Через столетие В. Ф. Ходасевич объявил три стиха из XLVI строфы восьмой главы "Евгения Онегина" "самым трогательным упоминаньем о няне". И тут никаких вопросов, как нам представляется, нет и быть не может.

В июне или июле 1830 года Александр Пушкин побывал в подмосковном Захарове.

Удивлённая Н. О. Пушкина писала дочери, О. С. Павлищевой, 22 июля: "Вообрази, он совершил этим летом сентиментальное путешествие в Захарово, совершенно один, единственно чтобы увидеть место, где он провёл несколько лет своего детства".

Но поэт увидел не только дорогое "место": в сельце он встретился с Марьей Фёдоровой, дочерью Арины Родионовны.

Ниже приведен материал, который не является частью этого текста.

-- pv_equiv track=rewrite | github.com/MahutTimotej/SSBU26 | cv2/mahut_timotej_patient_tasks.py | putInCategory
-- ===== SOURCE A (Python) =====
-- def putInCategory(ages):
--     dictAges = {
--         "minor": 0,
--         "adult": 0,
--         "senior": 0
--     }
--
--     for a in ages:
--         if a < 18:
--             dictAges["minor"] += 1
--         elif a < 65:
--             dictAges["adult"] += 1
--         else:
--             dictAges["senior"] += 1
--
--     return dictAges
-- ===== SOURCE B (Python) =====
-- def putInCategory(ages):
--     ages = list(ages)
--     return {
--         "minor": sum(1 for a in ages if a < 18),
--         "adult": sum(1 for a in ages if 18 <= a < 65),
--         "senior": sum(1 for a in ages if a >= 65),
--     }
-- ===== Notes on version B (the rewrite author's own statement) =====
-- stated objective: idiomatic
-- what changed: Replaces the single branchy counting loop that mutates a dict with a direct dict literal built from three independent predicate-filtered sums over the list.
import Mathlib
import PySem

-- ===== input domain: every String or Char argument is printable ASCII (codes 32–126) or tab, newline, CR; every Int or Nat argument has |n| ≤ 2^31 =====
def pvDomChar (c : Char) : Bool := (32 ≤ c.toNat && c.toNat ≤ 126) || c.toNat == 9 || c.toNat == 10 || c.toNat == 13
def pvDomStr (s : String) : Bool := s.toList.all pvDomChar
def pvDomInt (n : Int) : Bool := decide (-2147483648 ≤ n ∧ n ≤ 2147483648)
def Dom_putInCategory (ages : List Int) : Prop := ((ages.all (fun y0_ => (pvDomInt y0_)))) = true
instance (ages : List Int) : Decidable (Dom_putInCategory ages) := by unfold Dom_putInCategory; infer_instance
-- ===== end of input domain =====

-- B builds the result dict directly from three independent predicate counts instead of A's single branchy mutating loop (idiomatic decomposition; same cost).
-- ===== PORT A =====
def putInCategory (ages : List Int) : List (String × Int) :=
  let dictAges : PySem.Dict String Int :=
    ((PySem.Dict.empty.insert "minor" 0).insert "adult" 0).insert "senior" 0
  let dictAges := ages.foldl (fun d a =>
    if a < 18 then d.modify "minor" 0 (· + 1)
    else if a < 65 then d.modify "adult" 0 (· + 1)
    else d.modify "senior" 0 (· + 1)) dictAges
  dictAges.items

-- ===== PORT B =====
def putInCategory_alt (ages : List Int) : List (String × Int) :=
  [("minor", (ages.countP (fun a => a < 18) : Int)),
   ("adult", (ages.countP (fun a => 18 ≤ a ∧ a < 65) : Int)),
   ("senior", (ages.countP (fun a => 65 ≤ a) : Int))]

-- ===== PRECONDITION & SPEC =====
def Spec_putInCategory (ages : List Int) (out : List (String × Int)) : Prop := out = putInCategory_alt ages
instance (ages : List Int) (out : List (String × Int)) : Decidable (Spec_putInCategory ages out) := by unfold Spec_putInCategory; infer_instance

-- ===== CLAIM (what is proved, stated in full; the proofs are below) =====
def Claim_equal_putInCategory : Prop := ∀ (ages : List Int), Dom_putInCategory ages → Spec_putInCategory ages (putInCategory ages)

-- ===== LEMMAS AND PROOFS =====

-- ===== VERDICT (by name: the statement is the Claim_ definition above) =====
-- loop invariant: the fold only changes the three counter values, adding the matching counts
lemma putInCategory_loop (ages : List Int) (m ad s : Int) :
    ages.foldl (fun d a =>
      if a < 18 then d.modify "minor" 0 (· + 1)
      else if a < 65 then d.modify "adult" 0 (· + 1)
      else d.modify "senior" 0 (· + 1))
      (PySem.Dict.mk [("minor", m), ("adult", ad), ("senior", s)]) =
    PySem.Dict.mk [("minor", m + ages.countP (fun a => decide (a < 18))),
      ("adult", ad + ages.countP (fun a => decide (18 ≤ a ∧ a < 65))),
      ("senior", s + ages.countP (fun a => decide (65 ≤ a)))] := by
  induction ages generalizing m ad s with
  | nil => simp
  | cons x xs ih =>
    simp only [List.foldl_cons, List.countP_cons]
    by_cases h1 : x < 18
    · rw [show (if x < 18 then (PySem.Dict.mk [("minor", m), ("adult", ad), ("senior", s)]).modify "minor" 0 (· + 1)
          else if x < 65 then (PySem.Dict.mk [("minor", m), ("adult", ad), ("senior", s)]).modify "adult" 0 (· + 1)
          else (PySem.Dict.mk [("minor", m), ("adult", ad), ("senior", s)]).modify "senior" 0 (· + 1)) =
          PySem.Dict.mk [("minor", m + 1), ("adult", ad), ("senior", s)] from by
        simp [h1, PySem.Dict.modify, PySem.Dict.get?, PySem.Dict.getD, PySem.Dict.insert], ih]
      simp [h1, show ¬ (18 ≤ x ∧ x < 65) by omega, show ¬ 65 ≤ x by omega,
        PySem.Dict.mk.injEq]
      push_cast; omega
    · by_cases h2 : x < 65
      · rw [show (if x < 18 then (PySem.Dict.mk [("minor", m), ("adult", ad), ("senior", s)]).modify "minor" 0 (· + 1)
            else if x < 65 then (PySem.Dict.mk [("minor", m), ("adult", ad), ("senior", s)]).modify "adult" 0 (· + 1)
            else (PySem.Dict.mk [("minor", m), ("adult", ad), ("senior", s)]).modify "senior" 0 (· + 1)) =
            PySem.Dict.mk [("minor", m), ("adult", ad + 1), ("senior", s)] from by
          simp [h1, h2, PySem.Dict.modify, PySem.Dict.get?, PySem.Dict.getD, PySem.Dict.insert], ih]
        simp [h1, show (18 ≤ x ∧ x < 65) by omega, show ¬ 65 ≤ x by omega,
          PySem.Dict.mk.injEq]
        push_cast; omega
      · rw [show (if x < 18 then (PySem.Dict.mk [("minor", m), ("adult", ad), ("senior", s)]).modify "minor" 0 (· + 1)
            else if x < 65 then (PySem.Dict.mk [("minor", m), ("adult", ad), ("senior", s)]).modify "adult" 0 (· + 1)
            else (PySem.Dict.mk [("minor", m), ("adult", ad), ("senior", s)]).modify "senior" 0 (· + 1)) =
            PySem.Dict.mk [("minor", m), ("adult", ad), ("senior", s + 1)] from by
          simp [h1, h2, PySem.Dict.modify, PySem.Dict.get?, PySem.Dict.getD, PySem.Dict.insert], ih]
        simp [h1, show ¬ (18 ≤ x ∧ x < 65) by omega, show 65 ≤ x by omega,
          PySem.Dict.mk.injEq]
        push_cast; omega

theorem putInCategory_spec : Claim_equal_putInCategory := by
  intro ages _
  unfold Spec_putInCategory putInCategory putInCategory_alt
  show (PySem.Dict.mk [("minor", (0:Int)), ("adult", 0), ("senior", 0)] |> ages.foldl _).items = _
  rw [putInCategory_loop]
  simp [PySem.Dict.items]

Время летело неумолимо: крестьянке шёл уже сорок второй год.

Позже Марья, вконец состарившаяся, рассказывала Н. В. Бергу, что она как-то "была в Москве" у Пушкина, а потом он нагрянул в деревню "сам", на "тройке", "перед тем, как вздумал жениться", - и прямо направился в её избу. "Я, говорит, Марья, невесту сосватал, жениться хочу… И приехал это не прямо по большой дороге, а задами; другому бы оттуда не приехать: куда он поедет? - в воду на дно! А он знал… Уж оброс это волосками тут (показывая на щёки); вот в этой избе у меня сидел, вот тут-то…"

Разговорившись с заезжим литератором, Марья Фёдорова продолжала: "Наше крестьянское дело, известно уж - чем, мол, вас, батюшка, угощать-то я стану? Сем, мол, яишенку сделаю! Ну, сделай, Марья! Пока он пошёл это по саду, я ему яишенку-то и сварила; он пришёл, покушал… Всё наше решилося, говорит, Марья; всё, говорит, поломали, всё заросло! Побыл ещё часика два - прощай, говорит, Марья! Приходи ко мне в Москву! А я, говорит, к тебе ещё побываю… Сели и уехали!.."

С этой поездкой в сельцо Захарово, видимо, связана дневниковая запись Пушкина на внутренней стороне передней крышки тетради ПД № 838: "Захарово NB". Судя по всему, поэт придавал этому "сентиментальному путешествию" важное значение.

В конце зимы или весною (до 15 мая) 1831 года Марья Фёдорова "отдала визит" Пушкину - пришла к нему в Первопрестольную. Н. В. Бергу она сообщила, что была в гостях у Александра Сергеевича "скоро после того, как они были здесь", то есть в Захарове. "Стояли тогда у Смоленской Божьей Матери, - вспоминала дочь Арины Родионовны, - каменный двухэтажный дом… Посмотри, говорит, Марья, вот моя жена! Вынесли мне это показать её работу, шёлком, надо быть, мелко-мелко, четвероугольчатое, вот как это окно: хорошо, мол, батюшка, хорошо… Точно, батюшка, прибавила она немного погодя, - и любили они меня: душа моя, Марья, я, говорит, к тебе опять побываю!.."

К монологу Марьи Фёдоровой можно приобщить заметку С. П. Шевырёва, датируемую началом 1850-х годов: "Эта Марья с особенным чувством вспоминает о Пушкине, рассказывает об его доброте, подарках ей, когда она прихаживала к нему в Москву…"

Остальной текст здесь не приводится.